- _WHAT TO WORK ON_: Would you copy the full listing that follows without changing a thing?
· · · · ·
theorem pvLS2 (t : List (List Int)) (m : List Int) (x : Nat) (p : Int) (hx : x ≠ 0)
    (h : ∃ e ∈ t, pvK e < pvK m) :
    ∃ j, j < t.length ∧
      pvForPass t x (pvK m) m p = (pvK (pvFm m t), pvFm m t, Int.ofNat (x + j)) ∧
      t.eraseIdx j = pvRfm t := by
  induction t generalizing m x p with
  | nil => simp at h
  | cons e r ih =>
    by_cases h1 : pvK e < pvK m
    · simp only [pvForPass, if_neg hx, if_pos h1]
      by_cases hall : ∀ u ∈ r, ¬ pvK u < pvK e
      · refine ⟨0, by simp, ?_, ?_⟩
        · rw [pvLS1 r (x+1) (Int.ofNat x) e (Nat.succ_ne_zero x) hall]
          simp only [pvFm, if_pos h1, pvFm_self e r hall, Nat.add_zero]
        · rw [List.eraseIdx_cons_zero, pvRfm_cons_of_min e r hall]
      · push_neg at hall
        obtain ⟨j, hj, heq, her⟩ :=
          ih e (x+1) (Int.ofNat x) (Nat.succ_ne_zero x) hall
        refine ⟨j+1, by simp; omega, ?_, ?_⟩
        · have hx1 : x + (j + 1) = x + 1 + j := by omega
          rw [hx1, heq]
          simp only [pvFm, if_pos h1]
        · rw [List.eraseIdx_cons_succ, her, pvRfm_cons_of_not e r hall]
    · obtain ⟨w, hw, hwlt⟩ := h
      have hwr : w ∈ r := by
        rcases List.mem_cons.mp hw with rfl | hr
        · exact absurd hwlt h1
        · exact hr
      have hex : ∃ u ∈ r, pvK u < pvK m := ⟨w, hwr, hwlt⟩
      simp only [pvForPass, if_neg hx, if_neg h1]
      obtain ⟨j, hj, heq, her⟩ := ih m (x+1) p (Nat.succ_ne_zero x) hex
      refine ⟨j+1, by simp; omega, ?_, ?_⟩
      · have hx1 : x + (j + 1) = x + 1 + j := by omega
        rw [hx1, heq]
        simp only [pvFm, if_neg h1]
      · rw [List.eraseIdx_cons_succ, her]
        rw [pvRfm_cons_of_not e r ⟨w, hwr, lt_of_lt_of_le hwlt (not_lt.mp h1)⟩]

theorem pvForPass_zero (e : List Int) (l : List (List Int)) (s : Int) (m : List Int)
    (p : Int) : pvForPass (e :: l) 0 s m p = pvForPass l 1 (pvK e) e p := by
  simp [pvForPass]

theorem pvA_closed (x : List Int) (ys : List (List Int)) :
    mostrarMasCercana (x :: ys) = [pvFm x ys, pvA2 x ys] := by
  by_cases hall : ∀ e ∈ ys, ¬ pvK e < pvK x
  · have hst : pvForPass ys 1 (pvK x) x 0 = (pvK x, x, 0) :=
      pvLS1 ys 1 0 x one_ne_zero hall
    cases ys with
    | nil =>
      have hA2 : pvA2 x [] = x := by unfold pvA2; simp
      simp only [mostrarMasCercana, pvWhileA, pvForPass_zero, hst,
        reduceIte, reduceCtorEq]
      norm_num
      simp [pvForPass, pvFm, hA2]
    | cons y r =>
      have hA2 : pvA2 x (y :: r) = pvFm y r := by
        unfold pvA2
        rw [if_pos]
        simp only [List.all_eq_true, decide_eq_true_eq]
        exact fun u hu => not_lt.mp (hall u hu)
      simp only [mostrarMasCercana, pvWhileA, pvForPass_zero, hst,
        reduceIte, reduceCtorEq]
      norm_num
      constructor
      · exact (pvFm_self x (y :: r) hall).symm
      · rw [pvForPass_zero, pvLM r 1 0 y one_ne_zero, hA2]
  · push_neg at hall
    obtain ⟨j, hj, heq, her⟩ := pvLS2 ys x 1 0 one_ne_zero hall
    have hA2 : pvA2 x ys = pvFm x (pvRfm ys) := by
      unfold pvA2
      rw [if_neg]
      simp only [List.all_eq_true, decide_eq_true_eq, not_forall]
      obtain ⟨u, hu, hlt⟩ := hall
      exact ⟨u, hu, not_le.mpr hlt⟩
    have heq' : pvForPass ys 1 (pvK x) x 0 =
        (pvK (pvFm x ys), pvFm x ys, 1 + (j : Int)) := by
      rw [heq]; congr 1
    have hlen : 1 + j < (x :: ys).length := by simp; omega
    have hpop : PySem.List.pop? (x :: ys) (1 + (j : Int)) =
        some ((x :: ys)[1 + j]'hlen, x :: ys.eraseIdx j) := by
      have h2 := PySem.List.pop?_natCast (xs := x :: ys) (n := 1 + j) hlen
      have hc : ((1 + j : Nat) : Int) = 1 + (j : Int) := by push_cast; ring
      have h4 : (x :: ys).eraseIdx (1 + j) = x :: ys.eraseIdx j := by
        have h3 : 1 + j = j + 1 := by omega
        rw [h3, List.eraseIdx_cons_succ]
      rw [hc, h4] at h2
      exact h2
    simp only [mostrarMasCercana, pvWhileA, pvForPass_zero, heq',
      reduceIte, reduceCtorEq]
    norm_num
    rw [hpop]
    simp only [Option.map_some, Option.getD_some]
    rw [pvForPass_zero, pvLM (ys.eraseIdx j) 1 (1 + (j : Int)) x one_ne_zero,
      her, hA2]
· · · · ·
- _YOUR SOLUTION_:
theorem pvLS2 (t : List (List Int)) (m : List Int) (x : Nat) (p : Int) (hx : x ≠ 0)
    (h : ∃ e ∈ t, pvK e < pvK m) :
    ∃ j, j < t.length ∧
      pvForPass t x (pvK m) m p = (pvK (pvFm m t), pvFm m t, Int.ofNat (x + j)) ∧
      t.eraseIdx j = pvRfm t := by
  induction t generalizing m x p with
  | nil => simp at h
  | cons e r ih =>
    by_cases h1 : pvK e < pvK m
    · simp only [pvForPass, if_neg hx, if_pos h1]
      by_cases hall : ∀ u ∈ r, ¬ pvK u < pvK e
      · refine ⟨0, by simp, ?_, ?_⟩
        · rw [pvLS1 r (x+1) (Int.ofNat x) e (Nat.succ_ne_zero x) hall]
          simp only [pvFm, if_pos h1, pvFm_self e r hall, Nat.add_zero]
        · rw [List.eraseIdx_cons_zero, pvRfm_cons_of_min e r hall]
      · push_neg at hall
        obtain ⟨j, hj, heq, her⟩ :=
          ih e (x+1) (Int.ofNat x) (Nat.succ_ne_zero x) hall
        refine ⟨j+1, by simp; omega, ?_, ?_⟩
        · have hx1 : x + (j + 1) = x + 1 + j := by omega
          rw [hx1, heq]
          simp only [pvFm, if_pos h1]
        · rw [List.eraseIdx_cons_succ, her, pvRfm_cons_of_not e r hall]
    · obtain ⟨w, hw, hwlt⟩ := h
      have hwr : w ∈ r := by
        rcases List.mem_cons.mp hw with rfl | hr
        · exact absurd hwlt h1
        · exact hr
      have hex : ∃ u ∈ r, pvK u < pvK m := ⟨w, hwr, hwlt⟩
      simp only [pvForPass, if_neg hx, if_neg h1]
      obtain ⟨j, hj, heq, her⟩ := ih m (x+1) p (Nat.succ_ne_zero x) hex
      refine ⟨j+1, by simp; omega, ?_, ?_⟩
      · have hx1 : x + (j + 1) = x + 1 + j := by omega
        rw [hx1, heq]
        simp only [pvFm, if_neg h1]
      · rw [List.eraseIdx_cons_succ, her]
        rw [pvRfm_cons_of_not e r ⟨w, hwr, lt_of_lt_of_le hwlt (not_lt.mp h1)⟩]

theorem pvForPass_zero (e : List Int) (l : List (List Int)) (s : Int) (m : List Int)
    (p : Int) : pvForPass (e :: l) 0 s m p = pvForPass l 1 (pvK e) e p := by
  simp [pvForPass]

theorem pvA_closed (x : List Int) (ys : List (List Int)) :
    mostrarMasCercana (x :: ys) = [pvFm x ys, pvA2 x ys] := by
  by_cases hall : ∀ e ∈ ys, ¬ pvK e < pvK x
  · have hst : pvForPass ys 1 (pvK x) x 0 = (pvK x, x, 0) :=
      pvLS1 ys 1 0 x one_ne_zero hall
    cases ys with
    | nil =>
      have hA2 : pvA2 x [] = x := by unfold pvA2; simp
      simp only [mostrarMasCercana, pvWhileA, pvForPass_zero, hst,
        reduceIte, reduceCtorEq]
      norm_num
      simp [pvForPass, pvFm, hA2]
    | cons y r =>
      have hA2 : pvA2 x (y :: r) = pvFm y r := by
        unfold pvA2
        rw [if_pos]
        simp only [List.all_eq_true, decide_eq_true_eq]
        exact fun u hu => not_lt.mp (hall u hu)
      simp only [mostrarMasCercana, pvWhileA, pvForPass_zero, hst,
        reduceIte, reduceCtorEq]
      norm_num
      constructor
      · exact (pvFm_self x (y :: r) hall).symm
      · rw [pvForPass_zero, pvLM r 1 0 y one_ne_zero, hA2]
  · push_neg at hall
    obtain ⟨j, hj, heq, her⟩ := pvLS2 ys x 1 0 one_ne_zero hall
    have hA2 : pvA2 x ys = pvFm x (pvRfm ys) := by
      unfold pvA2
      rw [if_neg]
      simp only [List.all_eq_true, decide_eq_true_eq, not_forall]
      obtain ⟨u, hu, hlt⟩ := hall
      exact ⟨u, hu, not_le.mpr hlt⟩
    have heq' : pvForPass ys 1 (pvK x) x 0 =
        (pvK (pvFm x ys), pvFm x ys, 1 + (j : Int)) := by
      rw [heq]; congr 1
    have hlen : 1 + j < (x :: ys).length := by simp; omega
    have hpop : PySem.List.pop? (x :: ys) (1 + (j : Int)) =
        some ((x :: ys)[1 + j]'hlen, x :: ys.eraseIdx j) := by
      have h2 := PySem.List.pop?_natCast (xs := x :: ys) (n := 1 + j) hlen
      have hc : ((1 + j : Nat) : Int) = 1 + (j : Int) := by push_cast; ring
      have h4 : (x :: ys).eraseIdx (1 + j) = x :: ys.eraseIdx j := by
        have h3 : 1 + j = j + 1 := by omega
        rw [h3, List.eraseIdx_cons_succ]
      rw [hc, h4] at h2
      exact h2
    simp only [mostrarMasCercana, pvWhileA, pvForPass_zero, heq',
      reduceIte, reduceCtorEq]
    norm_num
    rw [hpop]
    simp only [Option.map_some, Option.getD_some]
    rw [pvForPass_zero, pvLM (ys.eraseIdx j) 1 (1 + (j : Int)) x one_ne_zero,
      her, hA2]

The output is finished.